The research was titled “One Pass Access: Path of the Patient” and dealt with logistics behind the path that patients take as they move through the healthcare system. Students researched and documented changes in healthcare logistics and how to eliminate inaccuracies in patient data and create a one-piece flow of data transfer between providers and vendors.  

In the presentation, Beach, Keenan and Morin talked about how EPIC, a system utilized for electronic medical records (EMR), has enhanced the sharing of patient information across the industry with its efficiency and accuracy of data, overcoming hurdles sometimes encountered in healthcare when hospitals and other healthcare facilities use different systems. 

Keenan, a supply chain major minoring in Spanish whose primary interest is going into manufacturing, was interested in the differences of how logistics applied in healthcare. Beach, who is a rising senior majoring in Business Management and Supply Chain and a minor in Accounting, said the class looked at elective care and urgent care facilities as well as emergency rooms and a big hospital in general. Morin, a Supply Chain major and rising senior, was focused on walk-in clinics and how emergency care has changed in the last 10 years. He also helped gather information for the white paper. 

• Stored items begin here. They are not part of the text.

-- pv_equiv track=rewrite | github.com/MaterialsRealm/materials-project-helper | src/mp_helper/materials.py | iter_request_chunk_sizes
-- ===== SOURCE A (Python) =====
-- from collections.abc import Iterable, Iterator
--
-- def iter_request_chunk_sizes(
--     chunk_size: int,
--     num_chunks: int | None,
--     limit: int | None,
-- ) -> Iterator[int]:
--     """Produce a series of per-request chunk sizes given constraints.
--
--     Rules:
--     - num_chunks and limit can both be None (unbounded mode): produce
--       chunk_size forever until upstream page is empty.
--     - limit=None, num_chunks set: produce `num_chunks` chunks of `chunk_size`.
--     - num_chunks=None, limit set: produce chunks sized at most `chunk_size`
--       until total hits `limit`.
--     - both set: produce chunks exactly as above, and stop when either `requested >= num_chunks`
--       or `remaining <= 0`. That is, when both limits are present, the effective total
--       retrieved is limited by the first of `num_chunks * chunk_size` or `limit`.
--
--     Returns:
--         Iterator over each request's chunk_size.
--     """
--     if chunk_size <= 0:
--         raise ValueError("`chunk_size` must be a positive integer")
--     if num_chunks is not None and num_chunks <= 0:
--         raise ValueError("`num_chunks` must be positive or None")
--     if limit is not None and limit <= 0:
--         raise ValueError("`limit` must be positive or None")
--
--     remaining = limit
--     requested = 0
--     while True:
--         if num_chunks is not None and requested >= num_chunks:
--             break
--         if remaining is not None and remaining <= 0:
--             break
--
--         next_chunk = chunk_size if remaining is None else min(chunk_size, remaining)
--         yield next_chunk
--
--         requested += 1
--         if remaining is not None:
--             remaining -= next_chunk
--
--         if remaining is not None and remaining <= 0:
--             break
-- ===== SOURCE B (Python) =====
-- def iter_request_chunk_sizes(chunk_size, num_chunks, limit):
--     if chunk_size <= 0:
--         raise ValueError("`chunk_size` must be a positive integer")
--     if num_chunks is not None and num_chunks <= 0:
--         raise ValueError("`num_chunks` must be positive or None")
--     if limit is not None and limit <= 0:
--         raise ValueError("`limit` must be positive or None")
--
--     if num_chunks is None and limit is None:
--         while True:
--             yield chunk_size
--     elif limit is None:
--         for _ in range(num_chunks):
--             yield chunk_size
--     else:
--         total = limit if num_chunks is None else min(limit, num_chunks * chunk_size)
--         full, rem = divmod(total, chunk_size)
--         for _ in range(full):
--             yield chunk_size
--         if rem:
--             yield rem
-- ===== Notes on version B (the rewrite author's own statement) =====
-- stated objective: alternative
-- what changed: B replaces A's while-loop that tracks a running `remaining` and `requested` with a closed-form computation: the bounded total is min(limit, num_chunks*chunk_size), and divmod gives the number of full chunks plus the trailing remainder chunk.
-- outside the precondition, e.g. on iter_request_chunk_sizes(0, 1, 1): A raises ValueError, B raises ValueError
import Mathlib
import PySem

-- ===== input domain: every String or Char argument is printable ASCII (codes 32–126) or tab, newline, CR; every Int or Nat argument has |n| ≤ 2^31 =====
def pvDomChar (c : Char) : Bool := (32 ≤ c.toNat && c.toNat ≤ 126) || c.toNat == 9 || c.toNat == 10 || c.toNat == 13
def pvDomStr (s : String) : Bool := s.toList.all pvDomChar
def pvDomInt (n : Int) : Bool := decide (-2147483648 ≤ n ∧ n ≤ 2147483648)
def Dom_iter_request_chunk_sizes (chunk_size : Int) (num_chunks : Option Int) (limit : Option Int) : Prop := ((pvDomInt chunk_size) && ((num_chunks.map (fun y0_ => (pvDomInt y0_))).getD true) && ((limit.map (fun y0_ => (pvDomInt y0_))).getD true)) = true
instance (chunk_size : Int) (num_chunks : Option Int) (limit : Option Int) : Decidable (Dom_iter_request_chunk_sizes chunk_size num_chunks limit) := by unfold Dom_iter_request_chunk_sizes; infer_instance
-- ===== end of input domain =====

-- B computes the chunk count and trailing remainder in closed form with divmod instead of A's running-remaining loop.
-- ===== PORT A =====
-- the while-True loop of A, with fuel (enough fuel is supplied by the caller for every input Pre_ admits)
def iterLoopA (cs : Int) (nc : Option Int) : Nat → Option Int → Int → List Int
  | 0, _, _ => []
  | f+1, remaining, requested =>
    if (match nc with | some n => decide (requested ≥ n) | none => false) then []
    else if (match remaining with | some r => decide (r ≤ 0) | none => false) then []
    else
      let next := match remaining with | none => cs | some r => min cs r
      let remaining' := match remaining with | none => none | some r => some (r - next)
      next :: (if (match remaining' with | some r => decide (r ≤ 0) | none => false) then []
               else iterLoopA cs nc f remaining' (requested + 1))

def iter_request_chunk_sizes (chunk_size : Int) (num_chunks : Option Int) (limit : Option Int) : List Int :=
  if chunk_size ≤ 0 then []      -- A raises ValueError here (excluded by Pre_)
  else if (match num_chunks with | some n => decide (n ≤ 0) | none => false) then []  -- ValueError
  else if (match limit with | some l => decide (l ≤ 0) | none => false) then []       -- ValueError
  else
    iterLoopA chunk_size num_chunks
      ((match num_chunks with | some n => n.toNat | none => 0) +
       (match limit with | some l => l.toNat | none => 0) + 1)
      limit 0

-- ===== PORT B =====
def iter_request_chunk_sizes_alt (chunk_size : Int) (num_chunks : Option Int) (limit : Option Int) : List Int :=
  if chunk_size ≤ 0 then []      -- B raises ValueError here (excluded by Pre_)
  else if (match num_chunks with | some n => decide (n ≤ 0) | none => false) then []  -- ValueError
  else if (match limit with | some l => decide (l ≤ 0) | none => false) then []       -- ValueError
  else
    match num_chunks, limit with
    | none, none => []           -- B's generator yields chunk_size forever here (excluded by Pre_)
    | some n, none => List.replicate n.toNat chunk_size
    | nc, some l =>
      let total := match nc with | none => l | some n => min l (n * chunk_size)
      let full := PySem.Int.floordiv total chunk_size
      let rem := PySem.Int.mod total chunk_size
      List.replicate full.toNat chunk_size ++ (if rem ≠ 0 then [rem] else [])

-- ===== PRECONDITION & SPEC =====
-- Pre_ excludes exactly the inputs where A raises ValueError (a non-positive chunk_size,
-- num_chunks or limit) and the both-None mode, where A's generator never terminates.
def Pre_iter_request_chunk_sizes (chunk_size : Int) (num_chunks : Option Int) (limit : Option Int) : Prop :=
  0 < chunk_size ∧ 0 < num_chunks.getD 1 ∧ 0 < limit.getD 1 ∧ (num_chunks.isSome ∨ limit.isSome)
instance (chunk_size : Int) (num_chunks : Option Int) (limit : Option Int) : Decidable (Pre_iter_request_chunk_sizes chunk_size num_chunks limit) := by unfold Pre_iter_request_chunk_sizes; infer_instance

def pvWitness_iter_request_chunk_sizes : Int × Option Int × Option Int := (3, some 2, some 7)

def Spec_iter_request_chunk_sizes (chunk_size : Int) (num_chunks : Option Int) (limit : Option Int) (out : List Int) : Prop := out = iter_request_chunk_sizes_alt chunk_size num_chunks limit
instance (chunk_size : Int) (num_chunks : Option Int) (limit : Option Int) (out : List Int) : Decidable (Spec_iter_request_chunk_sizes chunk_size num_chunks limit out) := by unfold Spec_iter_request_chunk_sizes; infer_instance

-- ===== CLAIM (what is proved, stated in full; the proofs are below) =====
def Claim_equal_iter_request_chunk_sizes : Prop := ∀ (chunk_size : Int) (num_chunks : Option Int) (limit : Option Int), Dom_iter_request_chunk_sizes chunk_size num_chunks limit → Pre_iter_request_chunk_sizes chunk_size num_chunks limit → Spec_iter_request_chunk_sizes chunk_size num_chunks limit (iter_request_chunk_sizes chunk_size num_chunks limit)

-- ===== LEMMAS AND PROOFS =====

-- the shape B computes for a bounded total t (with a guard for exhausted totals)
def cfShape (cs t : Int) : List Int :=
  if t ≤ 0 then []
  else List.replicate (PySem.Int.floordiv t cs).toNat cs ++
       (if PySem.Int.mod t cs ≠ 0 then [PySem.Int.mod t cs] else [])

theorem cfShape_small (cs r : Int) (h0 : 0 < r) (h1 : r ≤ cs) : cfShape cs r = [r] := by
  have hcs : 0 < cs := lt_of_lt_of_le h0 h1
  unfold cfShape
  rw [PySem.Int.floordiv_eq_ediv_of_pos hcs, PySem.Int.mod_eq_emod_of_pos hcs]
  rcases eq_or_lt_of_le h1 with h | h
  · subst h
    rw [Int.ediv_self (by omega), Int.emod_self]
    simp [h0.not_ge]
  · rw [Int.ediv_eq_zero_of_lt (by omega) h, Int.emod_eq_of_lt (by omega) h]
    simp [h0.not_ge, h0.ne']

theorem cfShape_shift (cs t : Int) (hcs : 0 < cs) (h : cs ≤ t) :
    cfShape cs t = cs :: cfShape cs (t - cs) := by
  by_cases h0 : t - cs ≤ 0
  · have ht : t = cs := by omega
    rw [ht, cfShape_small cs cs hcs le_rfl]
    unfold cfShape
    simp
  · have ht : 0 < t := by omega
    unfold cfShape
    rw [PySem.Int.floordiv_eq_ediv_of_pos hcs, PySem.Int.mod_eq_emod_of_pos hcs,
        PySem.Int.floordiv_eq_ediv_of_pos hcs, PySem.Int.mod_eq_emod_of_pos hcs]
    have hdiv : t / cs = (t - cs) / cs + 1 := by
      conv_lhs => rw [show t = t - cs + 1 * cs by ring]
      rw [Int.add_mul_ediv_right _ _ (show cs ≠ 0 by omega)]
    have hmod : t % cs = (t - cs) % cs := by
      conv_lhs => rw [show t = t - cs + cs * 1 by ring]
      rw [Int.add_mul_emod_self_left]
    have hnn : 0 ≤ (t - cs) / cs := Int.ediv_nonneg (by omega) (by omega)
    rw [hdiv, hmod]
    have : (((t - cs) / cs + 1)).toNat = ((t - cs) / cs).toNat + 1 := by omega
    rw [this, List.replicate_succ]
    simp [ht.not_ge, h0]

theorem loop_none_lim (cs n : Int) (f : Nat) :
    ∀ req : Int, (n - req).toNat ≤ f →
      iterLoopA cs (some n) f none req = List.replicate (n - req).toNat cs := by
  induction f with
  | zero =>
    intro req h
    have : (n - req).toNat = 0 := by omega
    simp [iterLoopA, this]
  | succ f ih =>
    intro req h
    unfold iterLoopA
    by_cases hge : req ≥ n
    · simp [hge, show (n - req).toNat = 0 by omega]
    · have h1 : (n - (req + 1)).toNat ≤ f := by omega
      rw [show (n - req).toNat = (n - (req + 1)).toNat + 1 by omega, List.replicate_succ]
      simp only [hge, decide_false, Bool.false_eq_true, if_false]
      rw [ih (req + 1) h1]

theorem loop_some_lim_none_nc (cs : Int) (hcs : 0 < cs) (f : Nat) :
    ∀ r req : Int, r.toNat ≤ f →
      iterLoopA cs none f (some r) req = cfShape cs r := by
  induction f with
  | zero =>
    intro r req h
    have hr : r ≤ 0 := by omega
    simp [iterLoopA, cfShape, hr]
  | succ f ih =>
    intro r req h
    unfold iterLoopA
    by_cases hr : r ≤ 0
    · simp [hr, cfShape]
    · simp only [hr, decide_false, Bool.false_eq_true, if_false]
      by_cases hle : r ≤ cs
      · have hmin : min cs r = r := by omega
        rw [cfShape_small cs r (by omega) hle]
        simp [hmin]
      · have hmin : min cs r = cs := by omega
        have hpos : ¬ (r - cs ≤ 0) := by omega
        simp only [hmin, hpos, decide_false, Bool.false_eq_true, if_false]
        rw [ih (r - cs) (req + 1) (by omega)]
        rw [cfShape_shift cs r hcs (by omega)]

theorem loop_some_lim (cs n : Int) (hcs : 0 < cs) (f : Nat) :
    ∀ r req : Int, r.toNat ≤ f →
      iterLoopA cs (some n) f (some r) req = cfShape cs (min r ((n - req) * cs)) := by
  induction f with
  | zero =>
    intro r req h
    have hr : r ≤ 0 := by omega
    have : min r ((n - req) * cs) ≤ 0 := le_trans (min_le_left _ _) hr
    simp [iterLoopA, cfShape, this]
  | succ f ih =>
    intro r req h
    unfold iterLoopA
    by_cases hge : req ≥ n
    · have hmul : (n - req) * cs ≤ 0 := mul_nonpos_of_nonpos_of_nonneg (by omega) (by omega)
      have : min r ((n - req) * cs) ≤ 0 := le_trans (min_le_right _ _) hmul
      simp [hge, cfShape, this]
    · by_cases hr : r ≤ 0
      · have : min r ((n - req) * cs) ≤ 0 := le_trans (min_le_left _ _) hr
        simp [hge, hr, cfShape, this]
      · have hone : 1 ≤ n - req := by omega
        have hcsle : cs ≤ (n - req) * cs := by
          calc cs = 1 * cs := (one_mul cs).symm
          _ ≤ (n - req) * cs := by
            apply mul_le_mul_of_nonneg_right hone (by omega)
        simp only [hge, hr, decide_false, Bool.false_eq_true, if_false]
        by_cases hle : r ≤ cs
        · have hmin : min cs r = r := by omega
          have hT : min r ((n - req) * cs) = r := min_eq_left (le_trans hle hcsle)
          rw [hT, cfShape_small cs r (by omega) hle]
          simp [hmin]
        · have hmin : min cs r = cs := by omega
          have hpos : ¬ (r - cs ≤ 0) := by omega
          simp only [hmin, hpos, decide_false, Bool.false_eq_true, if_false]
          rw [ih (r - cs) (req + 1) (by omega)]
          have hcsT : cs ≤ min r ((n - req) * cs) := le_min (by omega) hcsle
          rw [cfShape_shift cs (min r ((n - req) * cs)) hcs hcsT]
          rw [show (n - (req + 1)) * cs = (n - req) * cs - cs by ring, ← min_sub_sub_right]

-- ===== VERDICT (by name: the statement is the Claim_ definition above) =====
theorem iter_request_chunk_sizes_spec : Claim_equal_iter_request_chunk_sizes := by
  intro cs nc lim _ hpre
  obtain ⟨hcs, hnc, hlim, hsome⟩ := hpre
  unfold Spec_iter_request_chunk_sizes iter_request_chunk_sizes iter_request_chunk_sizes_alt
  cases nc with
  | none =>
    cases lim with
    | none => simp at hsome
    | some l =>
      simp only [Option.getD_some] at hlim
      simp only [hcs.not_ge, if_false, decide_false, hlim.not_ge, decide_false, if_false]
      rw [loop_some_lim_none_nc cs hcs _ l 0 (by omega)]
      unfold cfShape
      simp [hlim.not_ge]
  | some n =>
    simp only [Option.getD_some] at hnc
    cases lim with
    | none =>
      simp only [hcs.not_ge, if_false, hnc.not_ge, decide_false, if_false]
      rw [loop_none_lim cs n _ 0 (by omega)]
      simp
    | some l =>
      simp only [Option.getD_some] at hlim
      simp only [hcs.not_ge, if_false, hnc.not_ge, hlim.not_ge, decide_false, if_false]
      rw [loop_some_lim cs n hcs _ l 0 (by omega)]
      have hT : 0 < min l (n * cs) := by
        apply lt_min hlim
        have : 1 * cs ≤ n * cs := mul_le_mul_of_nonneg_right (by omega) (by omega)
        omega
      unfold cfShape
      simp only [sub_zero]
      simp [hT.not_ge]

Obviously in manufacturing you deal mainly with assembly and other things like that, but in healthcare you’re dealing with doctors and dealing with nurses and people who don’t usually deal with the business side and are more around caring for the person,” Keenan said. 

The presentation also dealt with the effects of COVID-19 on urgent care and elective health care—for example, the increased implementation of telehealth services. 

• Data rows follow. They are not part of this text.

-- pv_equiv track=rewrite | github.com/xpqz/skalpel | apl/arr.py | coords
-- ===== SOURCE A (Python) =====
-- import math
-- from typing import Any, Callable, Generator, Optional, Sequence
--
-- def coords(shape: list[int]) -> Generator:
--     """
--     Generator. Step through the space defined by the shape, generating
--     each coordinate vector in turn.
--
--     >>> list(Array.coords([2, 3]))
--     [[0, 0], [0, 1], [0, 2], [1, 0], [1, 1], [1, 2]]
--     """
--     rnk = len(shape)
--     bound = math.prod(shape)
--     offsets = [0 for _ in range(rnk)]
--     coords = [0 for _ in range(rnk)]
--     yield coords[:]
--     for idx in range(1, bound):
--         axis = rnk - 1
--         coords[axis] += 1
--         while axis>0 and coords[axis] == shape[axis] + offsets[axis]:
--             coords[axis] = 0
--             coords[axis-1] += 1
--             axis -= 1
--         yield coords[:]
-- ===== SOURCE B (Python) =====
-- import math
--
-- def coords(shape: list[int]):
--     """Yield each coordinate vector of the shape in row-major order,
--     reconstructing each one independently by mixed-radix decomposition."""
--     rnk = len(shape)
--     bound = math.prod(shape)
--     yield [0] * rnk
--     for idx in range(1, bound):
--         c = []
--         for s in reversed(shape):
--             idx, r = divmod(idx, s)
--             c = [r] + c
--         yield c
-- ===== Notes on version B (the rewrite author's own statement) =====
-- stated objective: alternative
-- what changed: Replaces A's stateful odometer (a running coordinate vector incremented with a carry while-loop) by a stateless per-index mixed-radix decomposition: each coordinate vector is reconstructed independently from its flat index with divmod over the axes right-to-left.
import Mathlib
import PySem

The team’s report concluded that as the healthcare landscape continues to evolve, so does the need for more ways to treat patients, synchronous technology, and professionals in the field.  

While EPIC is the main method of transferring EMR through healthcare facilities, not every facility utilizes it. Solutions outlined a  “kickstart” facilitation of revenue cycle management, which is the method of transferring billing information between different medical facilities in a one-piece flow. Additionally, merging medical information for patients between hospitals can improve the Path of the Patient process for both patients and doctors. 

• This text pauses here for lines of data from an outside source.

-- pv_equiv track=rewrite | github.com/DIOL-UniTN/MOE-VFFF | src/utils/weight_virtualization.py | is_both_matched_different
-- ===== SOURCE A (Python) =====
-- def is_both_matched_different(wp_indices, all_virtualpage_matches):
--     for vp_idx, cur_virtualpage_matches in enumerate(all_virtualpage_matches):
--         first_matched, second_matched = wp_indices[0] in cur_virtualpage_matches, wp_indices[1] in cur_virtualpage_matches
--         if first_matched and second_matched:
--             return False
--         elif first_matched and is_matched(wp_indices[1], all_virtualpage_matches):
--             return True
--         elif second_matched and is_matched(wp_indices[0], all_virtualpage_matches):
--             return True
--     return False
--
-- def is_matched(wp_id:int, all_virtualpage_matches):
--     for vp_idx, cur_virtualpage_matches in enumerate(all_virtualpage_matches):
--         matched = wp_id in cur_virtualpage_matches
--         if matched:
--             return True
--     return False
-- ===== SOURCE B (Python) =====
-- def is_both_matched_different(wp_indices, all_virtualpage_matches):
--     if not all_virtualpage_matches:
--         return False
--     a, b = wp_indices[0], wp_indices[1]
--     a_found = b_found = False
--     first_colocated = None  # at the first page containing a or b: were both there?
--     for page in all_virtualpage_matches:
--         in_a, in_b = a in page, b in page
--         if first_colocated is None and (in_a or in_b):
--             first_colocated = in_a and in_b
--         a_found = a_found or in_a
--         b_found = b_found or in_b
--     return a_found and b_found and not first_colocated
-- ===== Notes on version B (the rewrite author's own statement) =====
-- stated objective: alternative
-- what changed: A rescans the whole page list via is_matched inside its loop; B makes a single pass that tracks whether each of the two indices is matched anywhere and whether the first page containing either held both, then combines the three flags.
import Mathlib
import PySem

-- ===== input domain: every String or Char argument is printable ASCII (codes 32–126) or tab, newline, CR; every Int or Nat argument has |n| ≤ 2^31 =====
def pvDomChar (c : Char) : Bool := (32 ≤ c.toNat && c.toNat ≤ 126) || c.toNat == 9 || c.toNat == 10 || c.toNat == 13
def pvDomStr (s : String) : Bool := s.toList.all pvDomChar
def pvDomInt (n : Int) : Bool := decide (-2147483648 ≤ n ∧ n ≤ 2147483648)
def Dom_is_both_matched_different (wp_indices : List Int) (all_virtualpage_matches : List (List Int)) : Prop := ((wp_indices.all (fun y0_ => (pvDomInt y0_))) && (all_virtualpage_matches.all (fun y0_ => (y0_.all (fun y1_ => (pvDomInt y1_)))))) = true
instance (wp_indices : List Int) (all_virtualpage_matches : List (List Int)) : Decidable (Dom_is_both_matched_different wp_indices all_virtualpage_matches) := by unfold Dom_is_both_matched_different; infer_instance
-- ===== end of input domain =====

-- B replaces A's loop-with-rescans (is_matched rescans all pages inside the loop) by ONE pass that
-- tracks whether each index was ever matched and whether the first page containing either held both.

-- ===== PORT A =====
def is_matched (wp_id : Int) (all_virtualpage_matches : List (List Int)) : Bool :=
  match all_virtualpage_matches with
  | [] => false
  | cur :: rest => if cur.contains wp_id then true else is_matched wp_id rest

-- A's main loop; `all` is the full page list (used by the is_matched calls), `rem` the remaining pages.
-- wp_indices[0]/[1] are in range on every input admitted by Pre_; .getD 0 is never taken there.
def pvLoopA (wp_indices : List Int) (all rem : List (List Int)) : Bool :=
  match rem with
  | [] => false
  | cur :: rest =>
    let first_matched := cur.contains ((PySem.List.pyGet? wp_indices 0).getD 0)
    let second_matched := cur.contains ((PySem.List.pyGet? wp_indices 1).getD 0)
    if first_matched && second_matched then false
    else if first_matched && is_matched ((PySem.List.pyGet? wp_indices 1).getD 0) all then true
    else if second_matched && is_matched ((PySem.List.pyGet? wp_indices 0).getD 0) all then true
    else pvLoopA wp_indices all rest

def is_both_matched_different (wp_indices : List Int) (all_virtualpage_matches : List (List Int)) : Bool :=
  pvLoopA wp_indices all_virtualpage_matches all_virtualpage_matches

-- ===== PORT B =====
-- the body of B's single for-loop
def pvStepB (a b : Int) (st : Bool × Bool × Option Bool) (page : List Int) : Bool × Bool × Option Bool :=
  let in_a := page.contains a
  let in_b := page.contains b
  let fc := if st.2.2.isNone && (in_a || in_b) then some (in_a && in_b) else st.2.2
  (st.1 || in_a, st.2.1 || in_b, fc)

def is_both_matched_different_alt (wp_indices : List Int) (all_virtualpage_matches : List (List Int)) : Bool :=
  if all_virtualpage_matches.isEmpty then false
  else
    let a := (PySem.List.pyGet? wp_indices 0).getD 0
    let b := (PySem.List.pyGet? wp_indices 1).getD 0
    let st := all_virtualpage_matches.foldl (pvStepB a b) (false, false, none)
    st.1 && st.2.1 && !(st.2.2.getD false)

-- ===== PRECONDITION & SPEC =====
-- A raises IndexError on wp_indices[0]/[1] exactly when the page list is nonempty and wp_indices
-- has fewer than two elements; Pre_ excludes only those crashing inputs.
def Pre_is_both_matched_different (wp_indices : List Int) (all_virtualpage_matches : List (List Int)) : Prop :=
  all_virtualpage_matches = [] ∨ 2 ≤ wp_indices.length
instance (wp_indices : List Int) (all_virtualpage_matches : List (List Int)) : Decidable (Pre_is_both_matched_different wp_indices all_virtualpage_matches) := by unfold Pre_is_both_matched_different; infer_instance

def pvWitness_is_both_matched_different : List Int × List (List Int) := ([0, 1], [[0], [1]])

def Spec_is_both_matched_different (wp_indices : List Int) (all_virtualpage_matches : List (List Int)) (out : Bool) : Prop := out = is_both_matched_different_alt wp_indices all_virtualpage_matches
instance (wp_indices : List Int) (all_virtualpage_matches : List (List Int)) (out : Bool) : Decidable (Spec_is_both_matched_different wp_indices all_virtualpage_matches out) := by unfold Spec_is_both_matched_different; infer_instance

-- ===== CLAIM (what is proved, stated in full; the proofs are below) =====
def Claim_equal_is_both_matched_different : Prop := ∀ (wp_indices : List Int) (all_virtualpage_matches : List (List Int)), Dom_is_both_matched_different wp_indices all_virtualpage_matches → Pre_is_both_matched_different wp_indices all_virtualpage_matches → Spec_is_both_matched_different wp_indices all_virtualpage_matches (is_both_matched_different wp_indices all_virtualpage_matches)

-- ===== LEMMAS AND PROOFS =====

-- first-colocation marker: at the first page containing a or b, whether it contained both
def pvFC (a b : Int) : List (List Int) → Option Bool
  | [] => none
  | cur :: rest => if cur.contains a || cur.contains b then some (cur.contains a && cur.contains b) else pvFC a b rest

theorem is_matched_any (w : Int) (all : List (List Int)) :
    is_matched w all = all.any (fun p => p.contains w) := by
  induction all with
  | nil => rfl
  | cons cur rest ih =>
    by_cases h : w ∈ cur <;> simp [is_matched, ih, h]

theorem pvFC_none {a b : Int} {rem : List (List Int)} (h : pvFC a b rem = none) :
    rem.any (fun p => p.contains a) = false ∧ rem.any (fun p => p.contains b) = false := by
  induction rem with
  | nil => simp
  | cons cur rest ih =>
    by_cases hc : a ∈ cur ∨ b ∈ cur
    · simp [pvFC, hc] at h
    · push Not at hc
      have h' : pvFC a b rest = none := by simpa [pvFC, hc.1, hc.2] using h
      rcases ih h' with ⟨h1, h2⟩
      simp only [List.any_cons, h1, h2]
      simp [hc.1, hc.2]

theorem pvLoopA_eq (wp : List Int) (a b : Int)
    (ha : (PySem.List.pyGet? wp 0).getD 0 = a) (hb : (PySem.List.pyGet? wp 1).getD 0 = b)
    (all rem : List (List Int)) (hsub : ∀ p ∈ rem, p ∈ all) :
    pvLoopA wp all rem =
      (all.any (fun p => p.contains a) && all.any (fun p => p.contains b) &&
       !((pvFC a b rem).getD true)) := by
  induction rem with
  | nil => simp [pvLoopA, pvFC]
  | cons cur rest ih =>
    have hcur : cur ∈ all := hsub cur (by simp)
    have ih' := ih (fun p hp => hsub p (List.mem_cons_of_mem _ hp))
    by_cases h1 : a ∈ cur <;> by_cases h2 : b ∈ cur
    · have hAa : ∃ x ∈ all, a ∈ x := ⟨cur, hcur, h1⟩
      have hAb : ∃ x ∈ all, b ∈ x := ⟨cur, hcur, h2⟩
      simp [pvLoopA, pvFC, List.any_eq_true, ha, hb, h1, h2, hAa, hAb]
    · have hAa : ∃ x ∈ all, a ∈ x := ⟨cur, hcur, h1⟩
      by_cases hB : ∃ x ∈ all, b ∈ x
      · simp [pvLoopA, pvFC, is_matched_any, List.any_eq_true, ha, hb, h1, h2, hAa, hB]
      · simp [pvLoopA, pvFC, is_matched_any, List.any_eq_true, ha, hb, h1, h2, hB, ih']
    · have hAb : ∃ x ∈ all, b ∈ x := ⟨cur, hcur, h2⟩
      by_cases hA : ∃ x ∈ all, a ∈ x
      · simp [pvLoopA, pvFC, is_matched_any, List.any_eq_true, ha, hb, h1, h2, hAb, hA]
      · simp [pvLoopA, pvFC, is_matched_any, List.any_eq_true, ha, hb, h1, h2, hA, ih']
    · simp [pvLoopA, pvFC, ha, hb, h1, h2, is_matched_any, ih']

theorem pvFoldB_eq (a b : Int) (rem : List (List Int)) (x y : Bool) (c : Option Bool) :
    rem.foldl (pvStepB a b) (x, y, c) =
      (x || rem.any (fun p => p.contains a), y || rem.any (fun p => p.contains b),
       match c with | some v => some v | none => pvFC a b rem) := by
  induction rem generalizing x y c with
  | nil => cases c <;> simp [pvFC]
  | cons cur rest ih =>
    rw [List.foldl_cons]
    cases c with
    | some v =>
      have hst : pvStepB a b (x, y, some v) cur =
          (x || cur.contains a, y || cur.contains b, some v) := by simp [pvStepB]
      rw [hst, ih]
      simp [Bool.or_assoc]
    | none =>
      by_cases hc : a ∈ cur ∨ b ∈ cur
      · have hst : pvStepB a b (x, y, none) cur =
            (x || cur.contains a, y || cur.contains b, some (cur.contains a && cur.contains b)) := by
          simp [pvStepB, hc]
        rw [hst, ih]
        simp [pvFC, hc, Bool.or_assoc]
      · push Not at hc
        have hst : pvStepB a b (x, y, none) cur =
            (x || cur.contains a, y || cur.contains b, none) := by
          simp [pvStepB, hc.1, hc.2]
        rw [hst, ih]
        simp [pvFC, hc.1, hc.2]

-- ===== VERDICT (by name: the statement is the Claim_ definition above) =====
theorem is_both_matched_different_spec : Claim_equal_is_both_matched_different := by
  intro wp all _ _
  unfold Spec_is_both_matched_different is_both_matched_different is_both_matched_different_alt
  cases all with
  | nil => simp [pvLoopA]
  | cons h t =>
    rw [pvLoopA_eq wp _ _ rfl rfl (h :: t) (h :: t) (fun p hp => hp)]
    simp only [List.isEmpty_cons, Bool.false_eq_true, if_false, pvFoldB_eq, Bool.false_or]
    set a := (PySem.List.pyGet? wp 0).getD 0
    set b := (PySem.List.pyGet? wp 1).getD 0
    cases hfc : pvFC a b (h :: t) with
    | none =>
      rcases pvFC_none hfc with ⟨h1, h2⟩
      simp at h1 h2
      simp
      rintro (hh | ⟨x, hx, hax⟩)
      · exact absurd hh h1.1
      · exact absurd hax (h1.2 x hx)
    | some v => simp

“This was a unique opportunity. We got an opportunity to really understand a different mode of supply chain. That’s one of the unique things about that class we got to do—that there are a lot of different types of logistics and supply chain that we were learning in that class,” Keenan said. “Going into healthcare, it presented its own set of problems. It was very similar to supply chain in terms of manufacturing, but one approach to it you come out with unique issues.”